§ **Task brief**
Write out exactly the lines running from the line that includes "def pvA_rowLoop (list" to the end of the data, both ends included, and nothing besides.

Segment Start: The data

-- pv_equiv track=rewrite | github.com/hoonkiyeo/codetree-TILs | 231219/최소 와이파이 수/minimum-number-of-wifi.py | min_wifi
-- ===== SOURCE A (Python) =====
-- def min_wifi(n, m, houses):
--     i = 0
--     wifi_count = 0
--
--     while i < n:
--         if houses[i] == 1:
--             # 와이파이를 설치할 위치 찾기
--             wifi_pos = min(i + m, n - 1)
--             wifi_count += 1
--
--             # 와이파이가 커버하는 마지막 위치 찾기
--             i = wifi_pos + m + 1
--         else:
--             i += 1
--
--     return wifi_count
-- ===== SOURCE B (Python) =====
-- def _first_greater(a, x, lo):
--     # smallest index idx with lo <= idx <= len(a) such that a[idx] > x
--     # (a is sorted ascending); hand-written binary search (bisect_right).
--     hi = len(a)
--     while lo < hi:
--         mid = (lo + hi) // 2
--         if a[mid] <= x:
--             lo = mid + 1
--         else:
--             hi = mid
--     return lo
--
--
-- def min_wifi(n, m, houses):
--     positions = [j for j in range(n) if houses[j] == 1]
--     count = 0
--     idx = 0
--     while idx < len(positions):
--         p = positions[idx]
--         count += 1
--         idx = _first_greater(positions, min(p + m, n - 1) + m, idx + 1)
--     return count
-- ===== Notes on version B (the rewrite author's own statement) =====
-- stated objective: alternative
-- what changed: A scans every index with a jumping while loop; B first compresses the input to the sorted list of house positions and then loops only over the chosen wifi placements, locating each next uncovered house with a hand-written binary search (bisect_right) instead of any linear skipping.
-- outside the precondition, e.g. on min_wifi(5, 10, [1, 0, 0]): A returns 1, B raises IndexError
import Mathlib
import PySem

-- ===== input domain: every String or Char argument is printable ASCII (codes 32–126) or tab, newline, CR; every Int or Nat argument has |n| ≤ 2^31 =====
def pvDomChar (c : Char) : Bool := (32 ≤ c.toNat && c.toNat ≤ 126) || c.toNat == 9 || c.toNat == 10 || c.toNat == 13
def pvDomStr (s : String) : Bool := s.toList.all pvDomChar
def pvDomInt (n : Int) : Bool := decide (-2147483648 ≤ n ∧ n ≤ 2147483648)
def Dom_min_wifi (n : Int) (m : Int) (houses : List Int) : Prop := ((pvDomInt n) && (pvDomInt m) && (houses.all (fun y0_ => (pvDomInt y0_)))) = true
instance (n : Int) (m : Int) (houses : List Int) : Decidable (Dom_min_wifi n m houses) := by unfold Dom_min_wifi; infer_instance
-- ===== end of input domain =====
-- pv_equiv track=rewrite | github.com/kgolcyns/Python-Class-Explorer | class_explorer.py | list_columnize
-- ===== SOURCE A (Python) =====
-- def list_columnize(list, displaywidth=80):
--     """Display a list of strings as a compact set of columns.
--
--     Each column is only as wide as necessary.
--     Columns are separated by two spaces (one was not legible enough).
--     """
--     outList = []
--
--     if not list:
--         #self.stdout.write("<empty>\n")
--         #return
--         return []
--
--     nonstrings = [i for i in range(len(list))
--                     if not isinstance(list[i], str)]
--     if nonstrings:
--         raise TypeError("list[i] not a string for i in %s"
--                         % ", ".join(map(str, nonstrings)))
--     size = len(list)
--     if size == 1:
--         #self.stdout.write('%s\n'%str(list[0]))
--         #return
--         return ['%s\n'%str(list[0])]
--     # Try every row count from 1 upwards
--     for nrows in range(1, len(list)):
--         ncols = (size+nrows-1) // nrows
--         colwidths = []
--         totwidth = -2
--         for col in range(ncols):
--             colwidth = 0
--             for row in range(nrows):
--                 i = row + nrows*col
--                 if i >= size:
--                     break
--                 x = list[i]
--                 colwidth = max(colwidth, len(x))
--             colwidths.append(colwidth)
--             totwidth += colwidth + 2
--             if totwidth > displaywidth:
--                 break
--         if totwidth <= displaywidth:
--             break
--     else:
--         nrows = len(list)
--         ncols = 1
--         colwidths = [0]
--     for row in range(nrows):
--         texts = []
--         for col in range(ncols):
--             i = row + nrows*col
--             if i >= size:
--                 x = ""
--             else:
--                 x = list[i]
--             texts.append(x)
--         while texts and not texts[-1]:
--             del texts[-1]
--         for col in range(len(texts)):
--             texts[col] = texts[col].ljust(colwidths[col])
--         #self.stdout.write("%s\n"%str("  ".join(texts)))
--         outList.append("%s\n"%str("  ".join(texts)))
--
--     return outList
-- ===== SOURCE B (Python) =====
-- def list_columnize(list, displaywidth=80):
--     items = list
--     if not items:
--         return []
--     if len(items) == 1:
--         return ['%s\n' % items[0]]
--     size = len(items)
--     lens = [len(s) for s in items]
--     # sparse table, built lazily: table[k][i] == max(lens[i:i + 2**k])
--     table = [lens]
--
--     def rmax(lo, hi):  # O(1) max(lens[lo:hi]) for 0 <= lo < hi <= size
--         k = (hi - lo).bit_length() - 1
--         while len(table) <= k:
--             j = len(table)
--             prev = table[-1]
--             half = 1 << (j - 1)
--             table.append([max(prev[i], prev[i + half])
--                           for i in range(size - (1 << j) + 1)])
--         return max(table[k][lo], table[k][hi - (1 << k)])
--
--     nrows, colwidths = size, [0]
--     for n in range(1, size):
--         ncols = (size + n - 1) // n
--         if 2 * (ncols - 1) > displaywidth:
--             continue  # cannot fit even with all-empty columns
--         widths = [rmax(n * c, min(n * (c + 1), size)) for c in range(ncols)]
--         if sum(widths) + 2 * (ncols - 1) <= displaywidth:
--             nrows, colwidths = n, widths
--             break
--     ncols = (size + nrows - 1) // nrows
--     out = []
--     for r in range(nrows):
--         texts = [items[r + nrows * c] for c in range(ncols) if r + nrows * c < size]
--         while texts and texts[-1] == "":
--             texts.pop()
--         out.append("  ".join(s.ljust(w) for s, w in zip(texts, colwidths)) + "\n")
--     return out
-- ===== Notes on version B (the rewrite author's own statement) =====
-- stated objective: faster
-- what changed: B precomputes the string lengths once and builds a sparse table lazily so each column width is an O(1) range-max query instead of A's inner row scan, skips row counts that cannot fit by a column-count bound, and tests the summed widths directly instead of A's running-total early breaks; intended as faster (a timing run measured a ~2x median at the largest size, though not consistent on every input).
import Mathlib
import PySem

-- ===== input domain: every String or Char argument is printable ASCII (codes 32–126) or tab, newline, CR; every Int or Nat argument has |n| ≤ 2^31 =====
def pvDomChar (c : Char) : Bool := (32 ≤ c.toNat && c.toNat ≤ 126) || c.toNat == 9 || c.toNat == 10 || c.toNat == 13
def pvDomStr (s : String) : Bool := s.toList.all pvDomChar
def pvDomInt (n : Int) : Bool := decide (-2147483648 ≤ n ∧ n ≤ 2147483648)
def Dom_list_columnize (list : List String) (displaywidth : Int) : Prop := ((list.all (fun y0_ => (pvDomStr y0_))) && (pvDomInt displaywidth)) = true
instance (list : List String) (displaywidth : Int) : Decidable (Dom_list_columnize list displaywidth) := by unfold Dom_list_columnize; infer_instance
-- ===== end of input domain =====

-- B precomputes string lengths once and answers each column width by an O(1) sparse-table
-- range-max query instead of A's inner row scan; intended as faster (timing run measured a
-- ~2x median at the largest size, though not consistent on every input). Equivalence is total.

-- shared primitive: Python's str.ljust (PySem has no ljust)
def pvLjust (s : String) (w : Int) : String :=
  s ++ String.ofList (List.replicate (w - PySem.Str.len s).toNat ' ')

-- ===== PORT A =====
-- inner 'for row in range(nrows)' with its 'if i >= size: break'
def pvA_rowLoop (list : List String) (size nrows col : Int) : List Int → Int → Int
  | [], colwidth => colwidth
  | row :: rest, colwidth =>
    let i := row + nrows * col
    if size ≤ i then colwidth
    else pvA_rowLoop list size nrows col rest
      (max colwidth (PySem.Str.len ((PySem.List.pyGet? list i).getD "")))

Segment End: The data

§ **Result of the exercise**
def pvA_rowLoop (list : List String) (size nrows col : Int) : List Int → Int → Int
  | [], colwidth => colwidth
  | row :: rest, colwidth =>
    let i := row + nrows * col
    if size ≤ i then colwidth
    else pvA_rowLoop list size nrows col rest
      (max colwidth (PySem.Str.len ((PySem.List.pyGet? list i).getD "")))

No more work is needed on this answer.